**Task prompt**:
Please start at the first line of the records beneath and quote each line exactly, ending with the line containing "-- stated objective: alternative".

**Dataset extract**:
⁂
-- pv_equiv track=rewrite | github.com/pbarros78/python-examples-and-test | controles y tareas/controles/control4/control4_1.py | weirdCalc
-- ===== SOURCE A (Python) =====
-- def weirdCalc(lista):
--   i = 0
--   acum = 0
--   while i < len(lista):
--     if i % 2 == 0 :
--       acum = acum + lista[i]
--     else :
--       acum = acum + lista[i] // 10
--     i = i + 1
--
--   return acum
-- ===== SOURCE B (Python) =====
-- def weirdCalc(lista):
--     acum = 0
--     it = iter(lista)
--     for x in it:
--         acum += x
--         acum += next(it, 0) // 10
--     return acum
-- ===== Notes on version B (the rewrite author's own statement) =====
-- stated objective: alternative
-- what changed: Replaces the indexed while-loop with its i % 2 parity branch by pairwise consumption of an iterator: each step adds one element in full and the next element floor-divided by 10, so no index and no parity test remain.
import Mathlib
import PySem

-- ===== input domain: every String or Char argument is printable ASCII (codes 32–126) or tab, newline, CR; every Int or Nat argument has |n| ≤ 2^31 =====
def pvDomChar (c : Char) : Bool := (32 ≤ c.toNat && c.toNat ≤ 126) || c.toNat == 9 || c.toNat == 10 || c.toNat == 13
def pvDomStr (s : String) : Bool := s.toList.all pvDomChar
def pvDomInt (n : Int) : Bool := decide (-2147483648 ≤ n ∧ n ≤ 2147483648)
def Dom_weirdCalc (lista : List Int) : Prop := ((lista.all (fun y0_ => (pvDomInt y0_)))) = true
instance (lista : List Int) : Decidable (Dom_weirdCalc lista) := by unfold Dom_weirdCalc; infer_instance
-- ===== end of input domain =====

-- B replaces A's indexed while-loop with its i % 2 branch by pairwise iterator consumption
-- (add one element in full, the next one floor-divided by 10); same O(n) cost, no parity test.

-- ===== PORT A =====
-- while i < len(lista): if i % 2 == 0: acum += lista[i] else: acum += lista[i] // 10; i += 1
def weirdCalcGo (lista : List Int) (i : Nat) (acum : Int) : Int :=
  if h : i < lista.length then
    weirdCalcGo lista (i + 1)
      (if i % 2 == 0 then acum + lista[i] else acum + PySem.Int.floordiv lista[i] 10)
  else acum
termination_by lista.length - i

def weirdCalc (lista : List Int) : Int := weirdCalcGo lista 0 0

-- ===== PORT B =====
-- for x in it: acum += x; acum += next(it, 0) // 10   (iterator consumed two at a time)
def weirdCalcAltGo (lista : List Int) (acum : Int) : Int :=
  match lista with
  | [] => acum
  | x :: rest =>
    match rest with
    | [] => acum + x + PySem.Int.floordiv 0 10      -- next(it, 0) returned the default 0
    | y :: rest' => weirdCalcAltGo rest' (acum + x + PySem.Int.floordiv y 10)

def weirdCalc_alt (lista : List Int) : Int := weirdCalcAltGo lista 0

-- ===== PRECONDITION & SPEC =====
def Spec_weirdCalc (lista : List Int) (out : Int) : Prop := out = weirdCalc_alt lista
instance (lista : List Int) (out : Int) : Decidable (Spec_weirdCalc lista out) := by unfold Spec_weirdCalc; infer_instance

-- ===== CLAIM (what is proved, stated in full; the proofs are below) =====
def Claim_equal_weirdCalc : Prop := ∀ (lista : List Int), Dom_weirdCalc lista → Spec_weirdCalc lista (weirdCalc lista)

-- ===== LEMMAS AND PROOFS =====

-- reference sums: Te starts at an even index, To at an odd one
mutual
def pvTe : List Int → Int
  | [] => 0
  | x :: xs => x + pvTo xs
def pvTo : List Int → Int
  | [] => 0
  | x :: xs => PySem.Int.floordiv x 10 + pvTe xs
end

theorem weirdCalcGo_eq (lista : List Int) :
    ∀ n i acum, lista.length - i = n →
      weirdCalcGo lista i acum =
        acum + (if i % 2 = 0 then pvTe (lista.drop i) else pvTo (lista.drop i)) := by
  intro n
  induction n with
  | zero =>
    intro i acum hn
    rw [weirdCalcGo]
    have hge : lista.length ≤ i := by omega
    simp [Nat.not_lt.mpr hge, List.drop_eq_nil_of_le hge]
    split <;> simp [pvTe, pvTo]
  | succ m ih =>
    intro i acum hn
    have hlt : i < lista.length := by omega
    rw [weirdCalcGo]
    simp only [hlt, dite_true]
    rw [ih (i + 1) _ (by omega)]
    have hdrop : lista.drop i = lista[i] :: lista.drop (i + 1) :=
      List.drop_eq_getElem_cons hlt
    by_cases hp : i % 2 = 0
    · have hp1 : ¬ (i + 1) % 2 = 0 := by omega
      have hb : (i % 2 == 0) = true := by simp [hp]
      rw [hb, if_pos hp, if_neg hp1, hdrop]
      simp only [if_true, pvTe]
      ring
    · have hp1 : (i + 1) % 2 = 0 := by omega
      have hb : (i % 2 == 0) = false := by simp [hp]
      rw [hb, if_neg hp, if_pos hp1, hdrop]
      simp only [Bool.false_eq_true, if_false, pvTo]
      ring

theorem weirdCalcAltGo_eq (lista : List Int) (acum : Int) :
    weirdCalcAltGo lista acum = acum + pvTe lista := by
  fun_induction weirdCalcAltGo with
  | case1 acum => simp [pvTe]
  | case2 acum x => simp [pvTe, pvTo, PySem.Int.floordiv]
  | case3 acum x y rest' ih =>
    rw [ih]
    simp only [pvTe, pvTo]
    ring

-- ===== VERDICT (by name: the statement is the Claim_ definition above) =====
theorem weirdCalc_spec : Claim_equal_weirdCalc := by
  intro lista _
  unfold Spec_weirdCalc weirdCalc weirdCalc_alt
  rw [weirdCalcGo_eq lista (lista.length - 0) 0 0 rfl, weirdCalcAltGo_eq]
  simp
-- ---- main interval lemma: merged intervals produce the mask and its run count ----
lemma endPos_le (n : Nat) : ∀ (ivs : List (Nat × Nat)) (a : Nat), ivsOK n ivs a → endPos ivs a ≤ n := by
  intro ivs
  induction ivs with
  | nil => intro a h; exact h
  | cons q rest ih =>
    intro a h
    obtain ⟨l, r⟩ := q
    exact ih r h.2.2.2

lemma mergeN_main (e : List Char) (m : Nat) (hm : 1 ≤ m) :
    ∀ (N : Nat) (occ : List Nat), occ.length ≤ N → occ.Pairwise (· < ·) →
      (∀ p ∈ occ, p + m ≤ e.length) → ∀ a : Nat, a ≤ e.length → (∀ p ∈ occ, a ≤ p) →
      ivsOK e.length (mergeN m occ) a ∧
      buildCore e (mergeN m occ) a ++
          List.replicate (e.length - endPos (mergeN m occ) a) '0' = maskFrom e m occ a ∧
      runsSum e (mergeN m occ) = runsAux (maskFrom e m occ a) false := by
  intro N
  induction N with
  | zero =>
    intro occ hlen _ _ a ha _
    rw [show occ = [] from List.length_eq_zero_iff.mp (by omega)]
    rw [mergeN_nil]
    refine ⟨ha, ?_, ?_⟩
    · show ([] : List Char) ++ List.replicate (e.length - a) '0' = maskFrom e m [] a
      rw [mask_nil, List.nil_append]
    · show (0 : Int) = runsAux (maskFrom e m [] a) false
      rw [mask_nil, runs_zeros]
  | succ N ih =>
    intro occ hlen hpw hb a ha hlow
    cases occ with
    | nil =>
      rw [mergeN_nil]
      refine ⟨ha, ?_, ?_⟩
      · show ([] : List Char) ++ List.replicate (e.length - a) '0' = maskFrom e m [] a
        rw [mask_nil, List.nil_append]
      · show (0 : Int) = runsAux (maskFrom e m [] a) false
        rw [mask_nil, runs_zeros]
    | cons p ps =>
      have hps : ∀ q ∈ ps, p < q := fun q h => List.rel_of_pairwise_cons hpw h
      obtain ⟨i1, i2, i3, i4, i5⟩ := absorbN_spec m ps p hpw.of_cons hps
      set r' := (absorbN m (p + m) ps).1 with hr'
      set rest := (absorbN m (p + m) ps).2 with hrest
      have hmq : mergeN m (p :: ps) = (p, r') :: mergeN m rest := by rw [mergeN]
      have hr'n : r' ≤ e.length := by
        rcases i2 with h | ⟨q, hq, h⟩
        · rw [h]; exact hb p (by simp)
        · rw [h]; exact hb q (by simp [hq])
      have hap : a ≤ p := hlow p (by simp)
      have hpr' : p + m ≤ r' := i1
      have hrest_pw : rest.Pairwise (· < ·) := hpw.of_cons.sublist i4
      have hrest_b : ∀ q ∈ rest, q + m ≤ e.length := fun q h => hb q (by
        exact List.mem_cons_of_mem _ (i4.subset h))
      have hrest_low : ∀ q ∈ rest, r' ≤ q := fun q h => le_of_lt (i3 q h)
      have hrest_len : rest.length ≤ N := le_trans (absorbN_len m ps (p + m)) (by simpa using hlen)
      obtain ⟨IH1, IH2, IH3⟩ := ih rest hrest_len hrest_pw hrest_b r' hr'n hrest_low
      -- coverage of p :: ps in the three zones
      have hcov : ∀ j : Nat, (covB m (p :: ps) j = true) ↔ ((p ≤ j ∧ j < r') ∨ covB m rest j = true) := by
        intro j
        rw [cov_iff, cov_iff]
        constructor
        · intro h
          have : (p ≤ j ∧ j < p + m) ∨ ∃ q ∈ ps, q ≤ j ∧ j < q + m := by
            obtain ⟨q, hq, h1, h2⟩ := h
            rcases List.mem_cons.mp hq with rfl | hmem
            · exact Or.inl ⟨h1, h2⟩
            · exact Or.inr ⟨q, hmem, h1, h2⟩
          rcases (i5 j).mp this with h' | h'
          · exact Or.inl h'
          · exact Or.inr h'
        · intro h
          have : (p ≤ j ∧ j < p + m) ∨ ∃ q ∈ ps, q ≤ j ∧ j < q + m := (i5 j).mpr (by tauto)
          rcases this with h' | ⟨q, hq, h'⟩
          · exact ⟨p, by simp, h'⟩
          · exact ⟨q, by simp [hq], h'⟩
      have hzone1 : ∀ j, a ≤ j → j < p → covB m (p :: ps) j = false := by
        intro j _ hjp
        rw [Bool.eq_false_iff]
        intro hc
        rcases (hcov j).mp hc with h | h
        · omega
        · obtain ⟨q, hq, h1, h2⟩ := (cov_iff _ _ _).mp h
          have := hrest_low q hq
          omega
      have hzone2 : ∀ j, p ≤ j → j < r' → covB m (p :: ps) j = true :=
        fun j h1 h2 => (hcov j).mpr (Or.inl ⟨h1, h2⟩)
      have hzone3 : ∀ j, r' ≤ j → covB m (p :: ps) j = covB m rest j := by
        intro j hj
        by_cases hc : covB m rest j = true
        · rw [hc]; exact (hcov j).mpr (Or.inr hc)
        · have h2 : covB m rest j = false := by simpa using hc
          have h1 : covB m (p :: ps) j = false := by
            rw [Bool.eq_false_iff]
            intro h
            rcases (hcov j).mp h with h' | h'
            · omega
            · exact hc h'
          rw [h1, h2]
      have hsplit : maskFrom e m (p :: ps) a
          = List.replicate (p - a) '0' ++ segN e p r' ++ maskFrom e m rest r' := by
        unfold maskFrom
        have hr1 : List.range' a (e.length - a)
            = List.range' a (p - a) ++ List.range' p (r' - p) ++ List.range' r' (e.length - r') := by
          have h2 : List.range' p (r' - p) ++ List.range' r' (e.length - r')
              = List.range' p ((r' - p) + (e.length - r')) := by
            have h2' := @List.range'_append p (r' - p) (e.length - r') 1
            rw [one_mul, show p + (r' - p) = r' from by omega] at h2'
            exact h2'
          rw [List.append_assoc, h2]
          have := @List.range'_append a (p - a) ((r' - p) + (e.length - r')) 1
          simp only [one_mul] at this
          rw [show a + (p - a) = p from by omega] at this
          rw [this]
          congr 1
          omega
        rw [hr1, List.map_append, List.map_append]
        congr 1
        · congr 1
          · have hcg : ∀ j ∈ List.range' a (p - a),
                (if covB m (p :: ps) j then e.getD j ' ' else '0') = (fun _ : Nat => '0') j := by
              intro j hj
              have hj' := List.mem_range'_1.mp hj
              simp [hzone1 j hj'.1 (by omega)]
            rw [List.map_congr_left hcg, List.map_const', List.length_range']
          · rw [segN_map e p r' hr'n]
            apply List.map_congr_left
            intro j hj
            have hj' := List.mem_range'_1.mp hj
            simp [hzone2 j hj'.1 (by omega)]
        · apply List.map_congr_left
          intro j hj
          have hj' := List.mem_range'_1.mp hj
          rw [hzone3 j hj'.1]
      refine ⟨?_, ?_, ?_⟩
      · rw [hmq]
        exact ⟨hap, by omega, hr'n, IH1⟩
      · rw [hmq]
        show (List.replicate (p - a) '0' ++ segN e p r' ++ buildCore e (mergeN m rest) r')
            ++ List.replicate (e.length - endPos (mergeN m rest) r') '0' = _
        rw [hsplit]
        rw [List.append_assoc, List.append_assoc, ← List.append_assoc (segN e p r'), ← IH2]
        simp [List.append_assoc]
      · rw [hmq]
        show runsAux (segN e p r') false + runsSum e (mergeN m rest) = _
        rw [hsplit, IH3]
        have htail : maskFrom e m rest r' = [] ∨ ∃ t, maskFrom e m rest r' = '0' :: t := by
          by_cases h0 : e.length - r' = 0
          · left; unfold maskFrom; rw [h0]; rfl
          · have hfalse : covB m rest r' = false := by
              rw [Bool.eq_false_iff]
              intro hc
              obtain ⟨q, hq, h1, h2⟩ := (cov_iff _ _ _).mp hc
              have := i3 q hq
              omega
            right
            unfold maskFrom
            rw [show e.length - r' = (e.length - r' - 1) + 1 from by omega, List.range'_succ,
              List.map_cons]
            exact ⟨_, by
              rw [show (if covB m rest r' then e.getD r' ' ' else '0') = '0' from by
                simp [hfalse]]⟩
        rw [List.append_assoc, runs_rep, runs_append _ _ htail]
⁂
**Task result**:
-- pv_equiv track=rewrite | github.com/pbarros78/python-examples-and-test | controles y tareas/controles/control4/control4_1.py | weirdCalc
-- ===== SOURCE A (Python) =====
-- def weirdCalc(lista):
--   i = 0
--   acum = 0
--   while i < len(lista):
--     if i % 2 == 0 :
--       acum = acum + lista[i]
--     else :
--       acum = acum + lista[i] // 10
--     i = i + 1
--
--   return acum
-- ===== SOURCE B (Python) =====
-- def weirdCalc(lista):
--     acum = 0
--     it = iter(lista)
--     for x in it:
--         acum += x
--         acum += next(it, 0) // 10
--     return acum
-- ===== Notes on version B (the rewrite author's own statement) =====
-- stated objective: alternative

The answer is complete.